WHAT THE TASK REQUIRES
Could you reproduce, from the records below, everything from the line with "lemma sorted_cons_min (h" down to the line with "((PySem.List.sorted_perm (h.erase m)", keeping both of those lines and changing nothing?

RECORDS

-- pv_equiv track=rewrite | github.com/ayushpatel497/Daily_POTD | Day308_2025/Q308_Leetcode.py | getXSum
-- ===== SOURCE A (Python) =====
-- import heapq
--
-- def getXSum(frequency, x):
--     max_heap = [(-freq, num) for num, freq in frequency.items()]
--     heapq.heapify(max_heap)
--
--     total = 0
--     while x > 0 and max_heap:
--         freq, num = heapq.heappop(max_heap)
--         total += (-freq) * num
--         x -= 1
--     return total
-- ===== SOURCE B (Python) =====
-- def getXSum(frequency, x):
--     items = sorted(frequency.items(), key=lambda kv: (-kv[1], kv[0]))
--     n = max(x, 0)
--     return sum(freq * num for num, freq in items[:n])
-- ===== Notes on version B (the rewrite author's own statement) =====
-- stated objective: simpler
-- what changed: Replaces the heap (heapify + repeated heappop loop with a mutable counter) by one sorted() call on the same (-freq, num) key followed by a sum over the first max(x,0) items.
import Mathlib
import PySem

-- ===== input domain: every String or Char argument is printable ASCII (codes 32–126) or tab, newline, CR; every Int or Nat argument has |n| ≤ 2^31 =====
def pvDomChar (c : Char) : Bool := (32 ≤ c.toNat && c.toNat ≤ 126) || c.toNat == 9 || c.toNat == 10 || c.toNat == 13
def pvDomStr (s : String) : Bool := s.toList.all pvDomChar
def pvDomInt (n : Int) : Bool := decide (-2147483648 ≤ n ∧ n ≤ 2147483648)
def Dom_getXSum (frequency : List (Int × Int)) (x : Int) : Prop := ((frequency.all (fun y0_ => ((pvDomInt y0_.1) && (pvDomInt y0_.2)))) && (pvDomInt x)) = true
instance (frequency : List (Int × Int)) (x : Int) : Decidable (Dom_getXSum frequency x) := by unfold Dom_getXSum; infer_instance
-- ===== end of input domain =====

-- B replaces A's heap (heapify + repeated heappop) by a single sort on the same (-freq, num) key
-- and a sum over the first max(x, 0) items: a simpler, loop-free decomposition of the same result.


-- ===== PORT A =====
-- heapq.heapify / heappop are ported as extraction of the least remaining pair under
-- Python's tuple '<' (lexicographic; modelled by 'toLex' on Int × Int). This is exact on
-- every value the Python observes: the heap holds the priority pairs (-freq, num)
-- themselves, so each heappop returns exactly the lexicographically least remaining pair
-- (ties are identical pairs), and the heap's internal layout is never observed otherwise.
def getXSum_loop (heap : List (Int × Int)) (x : Int) (total : Int) : Int :=
  if _hx : x > 0 then
    match hm : PySem.List.min? heap (fun p => toLex p) with
    | none => total
    | some m => getXSum_loop (heap.erase m) (x - 1) (total + (-m.1) * m.2)
  else total
termination_by heap.length
decreasing_by
  have hmem := PySem.List.min?_mem hm
  have := List.length_erase_of_mem hmem
  have := List.length_pos_of_mem hmem
  omega

def getXSum (frequency : List (Int × Int)) (x : Int) : Int :=
  getXSum_loop (frequency.map (fun p => (-p.2, p.1))) x 0

-- ===== PORT B =====
def getXSum_alt (frequency : List (Int × Int)) (x : Int) : Int :=
  let items := PySem.List.sorted frequency (fun kv => toLex (-kv.2, kv.1)) false
  let n : Int := max x 0
  ((PySem.List.slice items none (some n)).map (fun kv => kv.2 * kv.1)).sum

-- ===== PRECONDITION & SPEC =====
def Spec_getXSum (frequency : List (Int × Int)) (x : Int) (out : Int) : Prop := out = getXSum_alt frequency x
instance (frequency : List (Int × Int)) (x : Int) (out : Int) : Decidable (Spec_getXSum frequency x out) := by unfold Spec_getXSum; infer_instance

-- ===== CLAIM (what is proved, stated in full; the proofs are below) =====
def Claim_equal_getXSum : Prop := ∀ (frequency : List (Int × Int)) (x : Int), Dom_getXSum frequency x → Spec_getXSum frequency x (getXSum frequency x)

-- ===== LEMMAS AND PROOFS =====

-- popping the minimum off the front: sorted h = m :: sorted (h.erase m)
lemma sorted_cons_min (h : List (Int × Int)) (m : Int × Int)
    (hm : PySem.List.min? h (fun p => toLex p) = some m) :
    PySem.List.sorted h (fun p => toLex p) false
      = m :: PySem.List.sorted (h.erase m) (fun p => toLex p) false := by
  have hmem := PySem.List.min?_mem hm
  refine PySem.List.eq_of_perm_of_pairwise_le_of_injective (fun p => toLex p)
    (fun a b hab => toLex.injective hab) ?_ ?_ ?_
  · exact (PySem.List.sorted_perm h _ false).trans
      ((List.perm_cons_erase hmem).trans
        ((PySem.List.sorted_perm (h.erase m) _ false).symm.cons m))
  · exact PySem.List.sorted_pairwise h _
  · refine List.pairwise_cons.2 ⟨fun y hy => ?_, PySem.List.sorted_pairwise _ _⟩
    exact PySem.List.min?_isMin hm y (List.mem_of_mem_erase ((PySem.List.mem_sorted _ _ _ _).1 hy))

-- the pop loop computes total + the weighted sum of the first x.toNat sorted pairs
lemma getXSum_loop_eq (heap : List (Int × Int)) (x total : Int) :
    getXSum_loop heap x total
      = total + (((PySem.List.sorted heap (fun p => toLex p) false).take x.toNat).map
          (fun m => (-m.1) * m.2)).sum := by
  induction hn : heap.length using Nat.strong_induction_on generalizing heap x total with
  | _ n ih =>
  rw [getXSum_loop]
  split_ifs with hx
  · cases hm : PySem.List.min? heap (fun p => toLex p) with
    | none =>
      have hnil : heap = [] := (PySem.List.min?_eq_none_iff heap _).1 hm
      subst hnil
      simp [PySem.List.sorted]
    | some m =>
      have hmem := PySem.List.min?_mem hm
      have hlen := List.length_erase_of_mem hmem
      have hpos := List.length_pos_of_mem hmem
      dsimp only
      rw [ih (heap.erase m).length (by omega) _ _ _ rfl, sorted_cons_min heap m hm]
      have hx' : x.toNat = (x - 1).toNat + 1 := by omega
      rw [hx', List.take_succ_cons, List.map_cons, List.sum_cons]
      ring
  · have h0 : x.toNat = 0 := by omega
    simp [h0]

-- sorting the (-freq, num) pairs = mapping the sort of the items by the same key
lemma sorted_map_neg (frequency : List (Int × Int)) :
    PySem.List.sorted (frequency.map (fun p => ((-p.2 : Int), p.1))) (fun p => toLex p) false
      = (PySem.List.sorted frequency (fun kv => toLex (-kv.2, kv.1)) false).map
          (fun p => ((-p.2 : Int), p.1)) := by
  refine PySem.List.eq_of_perm_of_pairwise_le_of_injective (fun p => toLex p)
    (fun a b hab => toLex.injective hab) ?_ ?_ ?_
  · exact (PySem.List.sorted_perm _ _ false).trans
      ((PySem.List.sorted_perm frequency _ false).symm.map _)
  · exact PySem.List.sorted_pairwise _ _
  · exact List.pairwise_map.2 (PySem.List.sorted_pairwise frequency _)

-- ===== VERDICT (by name: the statement is the Claim_ definition above) =====
theorem getXSum_spec : Claim_equal_getXSum := by
  intro frequency x _
  unfold Spec_getXSum getXSum getXSum_alt
  show _ = ((PySem.List.slice
      (PySem.List.sorted frequency (fun kv => toLex (-kv.2, kv.1)) false) none
      (some (max x 0))).map (fun kv => kv.2 * kv.1)).sum
  rw [getXSum_loop_eq, sorted_map_neg]
  rw [PySem.List.slice_to _ (by omega : (0:Int) ≤ max x 0)]
  have hn : (max x 0).toNat = x.toNat := by omega
  rw [hn, zero_add, ← List.map_take, List.map_map]
  refine congrArg List.sum (List.map_congr_left (fun kv _ => ?_))
  simp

FINAL ANSWER
lemma sorted_cons_min (h : List (Int × Int)) (m : Int × Int)
    (hm : PySem.List.min? h (fun p => toLex p) = some m) :
    PySem.List.sorted h (fun p => toLex p) false
      = m :: PySem.List.sorted (h.erase m) (fun p => toLex p) false := by
  have hmem := PySem.List.min?_mem hm
  refine PySem.List.eq_of_perm_of_pairwise_le_of_injective (fun p => toLex p)
    (fun a b hab => toLex.injective hab) ?_ ?_ ?_
  · exact (PySem.List.sorted_perm h _ false).trans
      ((List.perm_cons_erase hmem).trans
        ((PySem.List.sorted_perm (h.erase m) _ false).symm.cons m))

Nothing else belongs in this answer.